Collected data:
++++++++++++++++++++
theorem pvStepA_b (a b : Char) (st : Int × Bool × Int) (hab : a ≠ b) :
    pvStepA a b st b = pvStepSb st := by
  obtain ⟨t, h, mv⟩ := st
  simp only [pvStepA, pvStepSb, beq_iff_eq]
  simp [Ne.symm hab, max_def_lt]

-- draining one side of the merge
theorem pvMergeRun_b_run (a b : Char) (hab : a ≠ b) :
    ∀ (ys : List (Int × Char)) (st : Int × Bool × Int), (∀ q ∈ ys, q.2 = b) →
    pvMergeRun [] (ys.map (·.1)) st
      = ys.foldl (fun st q => pvStepA a b st q.2) st := by
  intro ys
  induction ys with
  | nil => intro st _; simp [pvMergeRun]
  | cons y ys ih =>
    intro st hyb
    simp only [List.map_cons, pvMergeRun, List.foldl_cons]
    rw [hyb y (by simp), pvStepA_b a b st hab]
    exact ih _ (fun q hq => hyb q (List.mem_cons_of_mem _ hq))

theorem pvMergeRun_a_run (a b : Char) (hab : a ≠ b) :
    ∀ (xs : List (Int × Char)) (st : Int × Bool × Int), (∀ q ∈ xs, q.2 = a) →
    pvMergeRun (xs.map (·.1)) [] st
      = xs.foldl (fun st q => pvStepA a b st q.2) st := by
  intro xs
  induction xs with
  | nil => intro st _; simp [pvMergeRun]
  | cons x xs ih =>
    intro st hxa
    simp only [List.map_cons, pvMergeRun, List.foldl_cons]
    rw [hxa x (by simp), pvStepA_a a b st hab]
    exact ih _ (fun q hq => hxa q (List.mem_cons_of_mem _ hq))
-- pv_equiv track=rewrite | github.com/SmirnovVN/leetcode | aoc2024/12/solution.py | cost2
-- ===== SOURCE A (Python) =====
-- directions = [(0, 1), (1, 0), (0, -1), (-1, 0)]
--
-- cdirections = [(1, 1), (1, -1), (-1, -1), (-1, 1)]
--
-- def cost2(matrix):
--     m, n = len(matrix), len(matrix[0])
--     visited = [[0 for _ in range(n)] for _ in range(m)]
--     def traverse(i, j, ch):
--         area, perimeter = 0, 0
--         if visited[i][j]:
--             return area, perimeter
--         visited[i][j] = 1
--         area += 1
--         corner = False
--         for di, dj in directions + [(0, 1)]:
--             ni, nj = i + di, j + dj
--             if 0 <= ni < m and 0 <= nj < n and matrix[ni][nj] == ch:
--                 na, np = traverse(ni, nj, ch)
--                 area, perimeter = area + na, perimeter + np
--                 corner = False
--             else:
--                 perimeter += int(corner)
--                 corner = True
--         for di, dj in cdirections:
--             ni, nj = i + di, j + dj
--             if 0 <= ni < m and 0 <= nj < n and matrix[ni][nj] != ch:
--                 perimeter += int(matrix[i][nj] == ch and matrix[ni][j] == ch)
--
--         return area, perimeter
--
--     result = 0
--     for i in range(m):
--         for j in range(n):
--             area, perimeter = traverse(i, j, matrix[i][j])
--             result += area * perimeter
--
--
--     return result
-- ===== SOURCE B (Python) =====
-- directions = [(0, 1), (1, 0), (0, -1), (-1, 0)]
--
-- cdirections = [(1, 1), (1, -1), (-1, -1), (-1, 1)]
--
-- def cost2(matrix):
--     m, n = len(matrix), len(matrix[0])
--     dirs5 = directions + [(0, 1)]
--     visited = [[0] * n for _ in range(m)]
--
--     def same(i, j, ch):
--         # in bounds and carrying the region's character
--         return 0 <= i < m and 0 <= j < n and matrix[i][j] == ch
--
--     def concave_corners(i, j, ch):
--         bonus = 0
--         for di, dj in cdirections:
--             ni, nj = i + di, j + dj
--             if 0 <= ni < m and 0 <= nj < n and matrix[ni][nj] != ch:
--                 bonus += int(matrix[i][nj] == ch and matrix[ni][j] == ch)
--         return bonus
--
--     def traverse_iter(si, sj, ch):
--         # iterative DFS: an explicit stack of frames [i, j, area, perimeter, corner, k]
--         # (k = next direction index) instead of recursion
--         frames = []
--
--         def enter(i, j):
--             if visited[i][j]:
--                 return (0, 0)
--             visited[i][j] = 1
--             frames.append([i, j, 1, 0, False, 0])
--             return None
--
--         ret = enter(si, sj)
--         while frames:
--             f = frames[-1]
--             if ret is not None:
--                 # a child call just returned: absorb its (area, perimeter)
--                 f[2] += ret[0]
--                 f[3] += ret[1]
--                 f[4] = False
--                 f[5] += 1
--                 ret = None
--                 continue
--             i, j, k = f[0], f[1], f[5]
--             if k < 5:
--                 di, dj = dirs5[k]
--                 if same(i + di, j + dj, ch):
--                     ret = enter(i + di, j + dj)
--                 else:
--                     f[3] += int(f[4])
--                     f[4] = True
--                     f[5] += 1
--             else:
--                 # all directions done: add concave corners and return to the parent
--                 ret = (f[2], f[3] + concave_corners(i, j, ch))
--                 frames.pop()
--         return ret
--
--     result = 0
--     for si in range(m):
--         for sj in range(n):
--             area, perimeter = traverse_iter(si, sj, matrix[si][sj])
--             result += area * perimeter
--     return result
-- ===== Notes on version B (the rewrite author's own statement) =====
-- stated objective: alternative
-- what changed: A's recursive flood-fill traverse is replaced by an iterative defunctionalized traversal that keeps an explicit stack of (i, j, area, perimeter, corner, direction-index) frames, so no Python recursion is used (same cost, immune to the recursion depth limit).
import Mathlib
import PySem

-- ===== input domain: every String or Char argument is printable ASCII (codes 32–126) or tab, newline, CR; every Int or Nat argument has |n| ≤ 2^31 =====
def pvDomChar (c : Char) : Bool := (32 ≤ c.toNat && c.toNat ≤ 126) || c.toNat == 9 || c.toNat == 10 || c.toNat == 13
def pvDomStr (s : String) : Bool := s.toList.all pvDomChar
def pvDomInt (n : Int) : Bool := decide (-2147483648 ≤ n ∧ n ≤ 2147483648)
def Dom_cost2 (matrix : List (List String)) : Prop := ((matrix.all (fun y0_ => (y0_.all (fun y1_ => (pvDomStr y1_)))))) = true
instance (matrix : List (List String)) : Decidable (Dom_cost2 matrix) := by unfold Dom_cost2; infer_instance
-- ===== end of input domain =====

-- B replaces A's recursive DFS by an iterative defunctionalized traversal with an explicit
-- frame stack (same cost; avoids Python's recursion depth limit). Return values only;
-- neither implementation mutates its argument.

-- ===== PORT A =====
-- shared index helpers: matrix[i][j] / visited[i][j]; every access in both Pythons is
-- bounds-guarded (or guaranteed by Pre_), so the defaults are never consulted there
def getS (matrix : List (List String)) (i j : Int) : String :=
  (PySem.List.pyGet? ((PySem.List.pyGet? matrix i).getD []) j).getD ""

def vget (v : List (List Int)) (i j : Int) : Int :=
  (PySem.List.pyGet? ((PySem.List.pyGet? v i).getD []) j).getD 0

-- visited[i][j] = 1 (indices are always nonnegative and in range at every call site)
def vset (v : List (List Int)) (i j : Int) : List (List Int) :=
  v.set i.toNat ((v.getD i.toNat []).set j.toNat 1)

-- directions + [(0, 1)]
def dirs5 : List (Int × Int) := [(0, 1), (1, 0), (0, -1), (-1, 0), (0, 1)]

def cdirs : List (Int × Int) := [(1, 1), (1, -1), (-1, -1), (-1, 1)]

-- 0 <= ni < m and 0 <= nj < n
abbrev inb (m n ni nj : Int) : Prop := 0 ≤ ni ∧ ni < m ∧ 0 ≤ nj ∧ nj < n

-- the cdirections loop (identical text in A and in B)
def ccAdd (matrix : List (List String)) (m n : Int) (ch : String) (i j per : Int) : Int :=
  cdirs.foldl (fun acc d =>
    if inb m n (i + d.1) (j + d.2) ∧ getS matrix (i + d.1) (j + d.2) ≠ ch then
      acc + (if getS matrix i (j + d.2) = ch ∧ getS matrix (i + d.1) j = ch then 1 else 0)
    else acc) per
++++++++++++++++++++
▶ [EXERCISE OBJECTIVE]: Which lines hold the word "intro"? Copy each of them from the records.

▶ [RESPONSE FOR THIS EXERCISE]:
  intro ys
  | nil => intro st _; simp [pvMergeRun]
    intro st hyb
  intro xs
  | nil => intro st _; simp [pvMergeRun]
    intro st hxa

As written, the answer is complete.